By the time I reached this point, it seemed clear that I was writing about Beethoven and not about adagio, allegro, etc.
Could someone else perhaps give this a try, using a composer who doesn't give rise to such vexed problems? Or is Beethoven par for the course? Opus33 18:37, 5 Jun 2004 (UTC)
Anton Webern described his pieces as being two to three times longer than his meticulous metronome markings would indicate. Hyacinth 23:10, 5 Jun 2004 (UTC)

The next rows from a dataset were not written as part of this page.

-- pv_equiv track=rewrite | github.com/EnigmatheuxOnYT/The_Descent_Beta | sources/credits_launcher.py | sep_text_tag
-- ===== SOURCE A (Python) =====
-- def sep_text_tag(text:str) -> list[tuple[str]]:
--     segments = []
--     i = 0
--
--     while i<len(text):
--         if text[i]=="<":
--             j = text.find(">",i)
--
--             if j==-1:#si on a pas de balise fermante
--                 segments.append(("text",text[i:]))
--                 break
--
--             tag_content=text[i+1:j].strip()
--             segments.append(("tag",tag_content))
--             i = j+1
--
--         else:
--             j = text.find("<",i)
--
--             if j==-1:#si y'a pas de balise ouvrante c que du text
--                 segments.append(("text",text[i:]))
--                 break
--
--             segments.append(("text",text[i:j]))
--             i=j
--
--     return segments
-- ===== SOURCE B (Python) =====
-- def sep_text_tag(text: str) -> list[tuple[str]]:
--     # Consume the string from the front with str.partition instead of
--     # tracking an index with find(): the remainder shrinks each round.
--     segments = []
--     rest = text
--     while rest:
--         if rest.startswith("<"):
--             inner, sep, after = rest[1:].partition(">")
--             if not sep:  # unclosed tag: the whole remainder is text
--                 segments.append(("text", rest))
--                 break
--             segments.append(("tag", inner.strip()))
--             rest = after
--         else:
--             pre, sep, after = rest.partition("<")
--             segments.append(("text", pre))
--             rest = sep + after
--     return segments
-- ===== Notes on version B (the rewrite author's own statement) =====
-- stated objective: idiomatic
-- what changed: Replaces the index/while/find state machine with a loop that consumes a shrinking remainder via str.partition triples, with no index arithmetic or slicing by positions.
import Mathlib
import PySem

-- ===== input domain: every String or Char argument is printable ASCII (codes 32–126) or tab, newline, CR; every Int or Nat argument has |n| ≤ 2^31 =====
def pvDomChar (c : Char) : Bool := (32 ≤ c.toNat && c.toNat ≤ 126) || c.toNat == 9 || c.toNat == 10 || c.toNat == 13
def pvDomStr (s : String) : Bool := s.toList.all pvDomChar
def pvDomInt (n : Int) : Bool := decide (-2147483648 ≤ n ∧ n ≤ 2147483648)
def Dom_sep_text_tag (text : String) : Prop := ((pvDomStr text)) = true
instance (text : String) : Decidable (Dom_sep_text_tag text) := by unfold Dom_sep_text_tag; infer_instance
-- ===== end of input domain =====

-- B replaces A's index/while/find state machine with a partition-based loop over a shrinking remainder (idiomatic; same asymptotics).

-- helper used by the ports' termination proofs: singleton prefix = head
lemma single_prefix_iff {c : Char} {t : List Char} : [c] <+: t ↔ t.head? = some c := by
  cases t with
  | nil => simp
  | cons a u => simp [List.cons_prefix_cons, eq_comm]

-- ===== PORT A =====
-- A's while loop over the index i; text[i], text.find(sub, i) and the slices are the PySem primitives on the code-point list.
def sepLoopA (cs : List Char) (i : Nat) : List (String × String) :=
  if h : i < cs.length then
    if hc : cs[i] = '<' then
      let j := PySem.Chars.findFrom cs ['>'] (i : Int)
      if hj : j = -1 then
        [("text", String.ofList (PySem.List.slice cs (some (i : Int)) none))]
      else
        ("tag", String.ofList (PySem.Chars.strip (PySem.List.slice cs (some ((i : Int) + 1)) (some j)))) :: sepLoopA cs (j.toNat + 1)
    else
      let j := PySem.Chars.findFrom cs ['<'] (i : Int)
      if hj : j = -1 then
        [("text", String.ofList (PySem.List.slice cs (some (i : Int)) none))]
      else
        ("text", String.ofList (PySem.List.slice cs (some (i : Int)) (some j))) :: sepLoopA cs j.toNat
  else []
termination_by cs.length - i
decreasing_by
  · have hs := PySem.Chars.findFrom_natCast_spec cs ['>'] i (le_of_lt h) hj
    omega
  · have hs := PySem.Chars.findFrom_natCast_spec cs ['<'] i (le_of_lt h) hj
    obtain ⟨h1, h2, h3⟩ := hs
    have hne : (PySem.Chars.findFrom cs ['<'] (i : Int)).toNat ≠ i := by
      intro he
      rw [he, single_prefix_iff, List.head?_drop, List.getElem?_eq_getElem h] at h2
      exact hc (Option.some.inj h2)
    omega

def sep_text_tag (text : String) : List (String × String) := sepLoopA text.toList 0

-- ===== PORT B =====
-- s.partition(c) for a one-character separator: (before, sep, after); exact port of str.partition
def partChar (cs : List Char) (c : Char) : List Char × List Char × List Char :=
  match cs.dropWhile (· ≠ c) with
  | [] => (cs.takeWhile (· ≠ c), [], [])
  | _ :: after => (cs.takeWhile (· ≠ c), [c], after)

-- Source B's while loop over the shrinking remainder `rest`
def altLoop : List Char → List (String × String)
  | [] => []
  | r :: rs =>
    if r = '<' then
      let p := partChar rs '>'
      if p.2.1 = [] then [("text", String.ofList (r :: rs))]
      else ("tag", String.ofList (PySem.Chars.strip p.1)) :: altLoop p.2.2
    else
      let p := partChar (r :: rs) '<'
      ("text", String.ofList p.1) :: altLoop (p.2.1 ++ p.2.2)
termination_by rest => rest.length
decreasing_by
  · simp only [partChar]
    split
    · simp_all
    · rename_i heq
      have := List.length_dropWhile_le (fun x => x ≠ '>') rs
      rw [heq] at this
      simp at this ⊢
      omega
  · have heq : (r :: rs).dropWhile (· ≠ '<') = rs.dropWhile (· ≠ '<') := by
      simp [*]
    have := List.length_dropWhile_le (fun x => x ≠ '<') rs
    simp only [partChar]
    split <;> rename_i hsp <;> rw [heq] at hsp <;> simp <;> rw [hsp] at this <;> simp at this <;> omega

def sep_text_tag_alt (text : String) : List (String × String) := altLoop text.toList

-- ===== PRECONDITION & SPEC =====
def Spec_sep_text_tag (text : String) (out : List (String × String)) : Prop := out = sep_text_tag_alt text
instance (text : String) (out : List (String × String)) : Decidable (Spec_sep_text_tag text out) := by unfold Spec_sep_text_tag; infer_instance

-- ===== CLAIM (what is proved, stated in full; the proofs are below) =====
def Claim_equal_sep_text_tag : Prop := ∀ (text : String), Dom_sep_text_tag text → Spec_sep_text_tag text (sep_text_tag text)

-- ===== LEMMAS AND PROOFS =====

-- singleton prefix of a drop = the element there
lemma prefix_drop_iff {c : Char} {l : List Char} {m : Nat} :
    [c] <+: l.drop m ↔ l[m]? = some c := by
  rw [single_prefix_iff, List.head?_drop]

-- the Bool predicate of partChar, negated, is equality with the separator
lemma not_ne_eq_beq (c : Char) : (fun x : Char => !(decide (x ≠ c))) = (fun x : Char => x == c) := by
  funext x; by_cases hx : x = c <;> simp [hx]

-- the element at the first index is the needle
lemma getElem?_findIdx {c : Char} {l : List Char} (hm : c ∈ l) :
    l[List.findIdx (· == c) l]? = some c := by
  have hn : List.findIdx (· == c) l < l.length :=
    List.findIdx_lt_length_of_exists ⟨c, hm, by simp⟩
  rw [List.getElem?_eq_getElem hn]
  have := List.findIdx_getElem (p := (· == c)) (xs := l) (w := hn)
  simpa using this

lemma takeWhile_ne_eq_take (c : Char) (l : List Char) :
    l.takeWhile (· ≠ c) = l.take (List.findIdx (· == c) l) := by
  rw [List.takeWhile_eq_take_findIdx_not, not_ne_eq_beq]

lemma dropWhile_ne_eq_cons {c : Char} {l : List Char} (hm : c ∈ l) :
    l.dropWhile (· ≠ c) = c :: l.drop (List.findIdx (· == c) l + 1) := by
  have hn : List.findIdx (· == c) l < l.length :=
    List.findIdx_lt_length_of_exists ⟨c, hm, by simp⟩
  rw [List.dropWhile_eq_drop_findIdx_not, not_ne_eq_beq, List.drop_eq_getElem_cons hn]
  have h2 := getElem?_findIdx hm
  rw [List.getElem?_eq_getElem hn] at h2
  rw [Option.some.inj h2]

-- Python's s.find(c) for a one-character needle, as the first index (findIdx)
lemma find_single (l : List Char) (c : Char) :
    PySem.Chars.find l [c] = if c ∈ l then ((List.findIdx (· == c) l : Nat) : Int) else -1 := by
  by_cases hm : c ∈ l
  · rw [if_pos hm]
    have hne : PySem.Chars.find l [c] ≠ -1 := by
      rw [Ne, PySem.Chars.find_eq_neg_one_iff]
      simp [List.singleton_infix_iff, hm]
    have hne' : PySem.Chars.findFrom l [c] ((0 : Nat) : Int) ≠ -1 := by
      simpa [PySem.Chars.findFrom_zero] using hne
    obtain ⟨h1, h2, h3⟩ := PySem.Chars.findFrom_natCast_spec l [c] 0 (Nat.zero_le _) hne'
    have hfz : PySem.Chars.findFrom l [c] ((0 : Nat) : Int) = PySem.Chars.find l [c] := by
      simpa using PySem.Chars.findFrom_zero l [c]
    set f := PySem.Chars.findFrom l [c] ((0 : Nat) : Int) with hf
    have hn_lt : List.findIdx (· == c) l < l.length :=
      List.findIdx_lt_length_of_exists ⟨c, hm, by simp⟩
    have hgn : l[List.findIdx (· == c) l]? = some c := getElem?_findIdx hm
    rw [prefix_drop_iff] at h2
    have hft_lt : f.toNat < l.length := (List.getElem?_eq_some_iff.mp h2).1
    have h4 : ¬ f.toNat < List.findIdx (· == c) l := by
      intro hlt
      have hnot := List.not_of_lt_findIdx hlt (xs := l)
      rw [List.getElem?_eq_getElem hft_lt] at h2
      simp at hnot
      exact hnot (Option.some.inj h2)
    have h5 : ¬ List.findIdx (· == c) l < f.toNat := by
      intro hlt
      exact (h3 _ (Nat.zero_le _) hlt) (prefix_drop_iff.mpr hgn)
    rw [← hfz]
    omega
  · rw [if_neg hm, PySem.Chars.find_eq_neg_one_iff]
    simp [List.singleton_infix_iff, hm]

theorem loop_eq (cs : List Char) (i : Nat) (h : i ≤ cs.length) :
    sepLoopA cs i = altLoop (cs.drop i) := by
  rw [sepLoopA]
  by_cases h' : i < cs.length
  · rw [dif_pos h']
    have hdrop : cs.drop i = cs[i] :: cs.drop (i+1) := List.drop_eq_getElem_cons h'
    have hlen : (cs.drop i).length = cs.length - i := by simp
    by_cases hc : cs[i] = '<'
    · rw [dif_pos hc]
      have hF := PySem.Chars.findFrom_natCast cs ['>'] i h
      have hfs := find_single (cs.drop i) '>'
      by_cases hin : '>' ∈ cs.drop i
      · rw [if_pos hin] at hfs
        set t := List.findIdx (· == '>') (cs.drop i) with ht
        have ht_lt : t < cs.length - i := by
          rw [← hlen]; exact List.findIdx_lt_length_of_exists ⟨'>', hin, by simp⟩
        have hrest_in : '>' ∈ cs.drop (i+1) := by
          rw [hdrop] at hin
          rcases List.mem_cons.mp hin with he | he
          · exact absurd he.symm (by rw [hc]; decide)
          · exact he
        have ht_dec : t = List.findIdx (· == '>') (cs.drop (i+1)) + 1 := by
          rw [ht, hdrop, List.findIdx_cons]
          simp [hc]
        have htr : List.findIdx (· == '>') (cs.drop (i+1)) = t - 1 := by omega
        have ht_pos : 1 ≤ t := by omega
        have hFv : PySem.Chars.findFrom cs ['>'] (i : Int) = (i : Int) + (t : Int) := by
          rw [hF, hfs]; simp
        rw [hFv]
        rw [dif_neg (by omega : ¬((i : Int) + (t : Int) = -1))]
        have htn : (((i : Int) + (t : Int)).toNat) = i + t := by omega
        rw [htn]
        -- the tag content slice
        have hslice : PySem.List.slice cs (some ((i : Int) + 1)) (some ((i : Int) + (t : Int)))
            = (cs.drop (i+1)).take (t - 1) := by
          have hs := PySem.List.slice_natCast_add cs (i+1) (t-1)
          have e1 : (((i+1 : Nat)) : Int) = (i : Int) + 1 := by push_cast; ring
          rw [e1] at hs
          have e2 : (i : Int) + 1 + ((t-1 : Nat) : Int) = (i : Int) + (t : Int) := by omega
          rw [e2] at hs
          exact hs
        -- the B side
        have hdw : (cs.drop (i+1)).dropWhile (· ≠ '>')
            = '>' :: (cs.drop (i+1)).drop t := by
          rw [dropWhile_ne_eq_cons hrest_in, htr]
          congr 2
          omega
        have htw : (cs.drop (i+1)).takeWhile (· ≠ '>') = (cs.drop (i+1)).take (t-1) := by
          rw [takeWhile_ne_eq_take, htr]
        rw [hdrop, altLoop]
        rw [if_pos hc]
        simp only [partChar, hdw, htw]
        rw [if_neg (by simp : ¬(['>'] : List Char) = [])]
        rw [hslice]
        congr 1
        have hrec := loop_eq cs (i + t + 1) (by omega)
        rw [hrec]
        congr 1
        rw [List.drop_drop]
        congr 1
        omega
      · rw [if_neg hin] at hfs
        rw [hF, hfs]
        rw [if_pos rfl, dif_pos rfl]
        rw [PySem.List.slice_from_natCast]
        have hdw : (cs.drop (i+1)).dropWhile (· ≠ '>') = [] := by
          rw [List.dropWhile_eq_nil_iff]
          intro x hx
          simp only [ne_eq, decide_eq_true_eq]
          intro he
          exact hin (by rw [hdrop]; exact List.mem_cons_of_mem _ (he ▸ hx))
        rw [hdrop, altLoop, if_pos hc]
        simp only [partChar, hdw]
        split
        · rfl
        · simp_all
    · rw [dif_neg hc]
      have hF := PySem.Chars.findFrom_natCast cs ['<'] i h
      have hfs := find_single (cs.drop i) '<'
      by_cases hin : '<' ∈ cs.drop i
      · rw [if_pos hin] at hfs
        set t := List.findIdx (· == '<') (cs.drop i) with ht
        have ht_lt : t < cs.length - i := by
          rw [← hlen]; exact List.findIdx_lt_length_of_exists ⟨'<', hin, by simp⟩
        have ht_dec : t = List.findIdx (· == '<') (cs.drop (i+1)) + 1 := by
          have hb : (cs[i] == '<') = false := by simp [hc]
          rw [ht, hdrop, List.findIdx_cons, hb]
          rfl
        have ht_pos : 1 ≤ t := by omega
        have hFv : PySem.Chars.findFrom cs ['<'] (i : Int) = (i : Int) + (t : Int) := by
          rw [hF, hfs]; simp
        rw [hFv]
        rw [dif_neg (by omega : ¬((i : Int) + (t : Int) = -1))]
        have htn : (((i : Int) + (t : Int)).toNat) = i + t := by omega
        rw [htn]
        have hslice : PySem.List.slice cs (some (i : Int)) (some ((i : Int) + (t : Int)))
            = (cs.drop i).take t := PySem.List.slice_natCast_add cs i t
        have htw : (cs.drop i).takeWhile (· ≠ '<') = (cs.drop i).take t := by
          rw [takeWhile_ne_eq_take, ← ht]
        have hdw : (cs.drop i).dropWhile (· ≠ '<') = '<' :: (cs.drop i).drop (t+1) := by
          rw [dropWhile_ne_eq_cons hin, ← ht]
        conv_rhs => rw [hdrop, altLoop]
        rw [if_neg hc, ← hdrop]
        simp only [partChar, hdw, htw]
        rw [hslice]
        congr 1
        have hrec := loop_eq cs (i + t) (by omega)
        rw [hrec]
        have hback : ('<' : Char) :: (cs.drop i).drop (t+1) = (cs.drop i).drop t := by
          rw [← hdw, List.dropWhile_eq_drop_findIdx_not, not_ne_eq_beq, ← ht]
        rw [List.singleton_append, hback, List.drop_drop, Nat.add_comm]
      · rw [if_neg hin] at hfs
        rw [hF, hfs]
        rw [if_pos rfl, dif_pos rfl]
        rw [PySem.List.slice_from_natCast]
        have hdw : (cs.drop i).dropWhile (· ≠ '<') = [] := by
          rw [List.dropWhile_eq_nil_iff]
          intro x hx
          simp only [ne_eq, decide_eq_true_eq]
          intro he
          exact hin (he ▸ hx)
        have htw : (cs.drop i).takeWhile (· ≠ '<') = cs.drop i := by
          have hap := List.takeWhile_append_dropWhile (p := fun x : Char => decide (x ≠ '<')) (l := cs.drop i)
          rw [hdw] at hap
          simpa using hap
        conv_rhs => rw [hdrop, altLoop]
        rw [if_neg hc, ← hdrop]
        simp only [partChar, hdw, htw]
        rw [List.nil_append, altLoop]
  · rw [dif_neg h', List.drop_eq_nil_of_le (by omega), altLoop]
termination_by cs.length - i

-- ===== VERDICT (by name: the statement is the Claim_ definition above) =====
theorem sep_text_tag_spec : Claim_equal_sep_text_tag := by
  intro text _
  unfold Spec_sep_text_tag sep_text_tag sep_text_tag_alt
  simpa using loop_eq text.toList 0 (by omega)
-- THE stable-sort characterisation: sorting distinct keys by "index in ko, else len ko"
-- yields the ko-keys in ko's order followed by the unknown keys in their original order.
lemma pv_stable_rank_sort (ko : List String) (key : String → Int) (hko : ko.Nodup)
    (hrank : ∀ (j : Nat) (hj : j < ko.length), key ko[j] = (j : Int))
    (hsent : ∀ k, k ∉ ko → key k = (ko.length : Int)) :
    ∀ K : List String, K.Nodup →
      PySem.List.sorted K key false =
        ko.filter (fun k => decide (k ∈ K)) ++ K.filter (fun k => !decide (k ∈ ko)) := by
  have hkey_lt : ∀ b ∈ ko, key b < (ko.length : Int) := by
    intro b hb
    obtain ⟨j, hj, rfl⟩ := List.mem_iff_getElem.mp hb
    rw [hrank j hj]; exact_mod_cast hj
  intro K
  induction K using List.reverseRecOn with
  | nil => intro _; simp [PySem.List.sorted_eq_foldl_insertBy]
  | append_singleton K x ih =>
      intro hnd
      have hK : K.Nodup := hnd.sublist (by simp)
      have hxK : x ∉ K := by
        intro hc
        have h3 := (List.nodup_append.mp hnd).2.2 x hc
        simp at h3
      rw [PySem.List.sorted_eq_foldl_insertBy, List.foldl_append, List.foldl_cons,
        List.foldl_nil, ← PySem.List.sorted_eq_foldl_insertBy, ih hK]
      by_cases hx : x ∈ ko
      · -- x is a known key: it is inserted at its rank position
        obtain ⟨l, r, rfl⟩ := List.append_of_mem hx
        have hxl : x ∉ l := by
          intro hc
          have h3 := (List.nodup_append.mp hko).2.2 x hc
          simp at h3
        have hxr : x ∉ r :=
          (List.nodup_cons.mp (List.nodup_append.mp hko).2.1).1
        have h1x : l.length < (l ++ x :: r).length := by simp
        have hkx : key x = (l.length : Int) := by
          have h2 : (l ++ x :: r)[l.length]'h1x = x := by
            rw [List.getElem_append_right (le_refl l.length)]; simp
          have := hrank l.length h1x
          rwa [h2] at this
        have hlt : ∀ b ∈ l, key b < key x := by
          intro b hb
          obtain ⟨j, hj, rfl⟩ := List.mem_iff_getElem.mp hb
          have h1 : j < (l ++ x :: r).length := by simp; omega
          have h2 : (l ++ x :: r)[j]'h1 = l[j] := List.getElem_append_left hj
          have h3 := hrank j h1
          rw [h2] at h3
          rw [h3, hkx]; exact_mod_cast hj
        have hgt : ∀ b ∈ r, key x < key b := by
          intro b hb
          obtain ⟨j, hj, rfl⟩ := List.mem_iff_getElem.mp hb
          have h1 : l.length + 1 + j < (l ++ x :: r).length := by simp; omega
          have h2 : (l ++ x :: r)[l.length + 1 + j]'h1 = r[j] := by
            rw [List.getElem_append_right (by omega)]
            have he : l.length + 1 + j - l.length = j + 1 := by omega
            simp [he]
          have h3 := hrank (l.length + 1 + j) h1
          rw [h2] at h3
          rw [h3, hkx]; push_cast; omega
        have hfl : List.filter (fun k => decide (k ∈ K ++ [x])) l = List.filter (fun k => decide (k ∈ K)) l := by
          apply List.filter_congr
          intro b hb
          have hbx : b ≠ x := fun hc => hxl (hc ▸ hb)
          simp [hbx]
        have hfr : List.filter (fun k => decide (k ∈ K ++ [x])) r = List.filter (fun k => decide (k ∈ K)) r := by
          apply List.filter_congr
          intro b hb
          have hbx : b ≠ x := fun hc => hxr (hc ▸ hb)
          simp [hbx]
        have hQ : (K ++ [x]).filter (fun k => !decide (k ∈ l ++ x :: r)) = K.filter (fun k => !decide (k ∈ l ++ x :: r)) := by
          rw [List.filter_append]
          simp
        rw [hQ]
        have e1 : List.filter (fun k => decide (k ∈ K)) (l ++ x :: r)
            = List.filter (fun k => decide (k ∈ K)) l ++ List.filter (fun k => decide (k ∈ K)) r := by
          simp [List.filter_append, hxK]
        have e2 : List.filter (fun k => decide (k ∈ K ++ [x])) (l ++ x :: r)
            = List.filter (fun k => decide (k ∈ K)) l ++ x :: List.filter (fun k => decide (k ∈ K)) r := by
          rw [List.filter_append, List.filter_cons, hfl, hfr]
          simp
        rw [e1, e2, List.append_assoc]
        have hskip : ∀ b ∈ List.filter (fun k => decide (k ∈ K)) l,
            (fun a b => decide (key a < key b)) x b = false := by
          intro b hb
          have hb' : b ∈ l := List.mem_of_mem_filter hb
          simp [not_lt.mpr (le_of_lt (hlt b hb'))]
        have hfront : ∀ b ∈ List.filter (fun k => decide (k ∈ K)) r
              ++ List.filter (fun k => !decide (k ∈ l ++ x :: r)) K,
            (fun a b => decide (key a < key b)) x b = true := by
          intro b hb
          rcases List.mem_append.mp hb with hb1 | hb2
          · have hb' : b ∈ r := List.mem_of_mem_filter hb1
            simp [hgt b hb']
          · have hb' : ¬ (b ∈ l ++ x :: r) := by
              have := List.mem_filter.mp hb2
              simpa using this.2
            have hs := hsent b hb'
            simp only [decide_eq_true_eq]
            rw [hkx, hs]
            simp
        rw [pv_insertBy_skip _ x _ _ hskip, pv_insertBy_front _ x _ hfront]
        simp
      · -- x is an unknown key: it is appended at the very end
        have hkx : key x = (ko.length : Int) := hsent x hx
        have hnb : ∀ b ∈ ko.filter (fun k => decide (k ∈ K)) ++ K.filter (fun k => !decide (k ∈ ko)),
            (fun a b => decide (key a < key b)) x b = false := by
          intro b hb
          rcases List.mem_append.mp hb with hb1 | hb2
          · have hb' : b ∈ ko := List.mem_of_mem_filter hb1
            have := hkey_lt b hb'
            simp only [decide_eq_false_iff_not, not_lt]
            omega
          · have hb' : ¬ b ∈ ko := by
              have := List.mem_filter.mp hb2
              simpa using this.2
            have := hsent b hb'
            simp only [decide_eq_false_iff_not, not_lt]
            omega
        rw [PySem.List.insertBy_of_forall_not_before (fun a b => decide (key a < key b)) x
          (List.filter (fun k => decide (k ∈ K)) ko ++ List.filter (fun k => !decide (k ∈ ko)) K) hnb]
        have h1 : ko.filter (fun k => decide (k ∈ K ++ [x])) = ko.filter (fun k => decide (k ∈ K)) := by
          apply List.filter_congr
          intro b hb
          have hbx : b ≠ x := fun hc => hx (hc ▸ hb)
          simp [hbx]
        have h2 : (K ++ [x]).filter (fun k => !decide (k ∈ ko)) = K.filter (fun k => !decide (k ∈ ko)) ++ [x] := by
          rw [List.filter_append]
          simp [hx]
        rw [h1, h2, ← List.append_assoc]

Speaking as a composer, I advise that you never, ever take meticulously precise expressive markings in a piece at face value. Interpretation is simply too slippery. I will carefully notate tempo and dynamic markings in a piece, only to find myself endlessly re-notating them as I learn it -- and then hearing in the recording that I am playing yet something else different. These subjective indications like "Allegro" are intetionally ambiguous; their ambiguity is a virtue, not a flaw. The article is right not to nail them down. !melquiades 06:58, 19 October 2006 (UTC)
- @opus33: I think Beethoven did not use the expression 'BPM' but he meant: 'M.M.' (i.e. Mälzel's Metronome mark). Greetz, DTB (talk) 22:45, 15 December 2007 (UTC)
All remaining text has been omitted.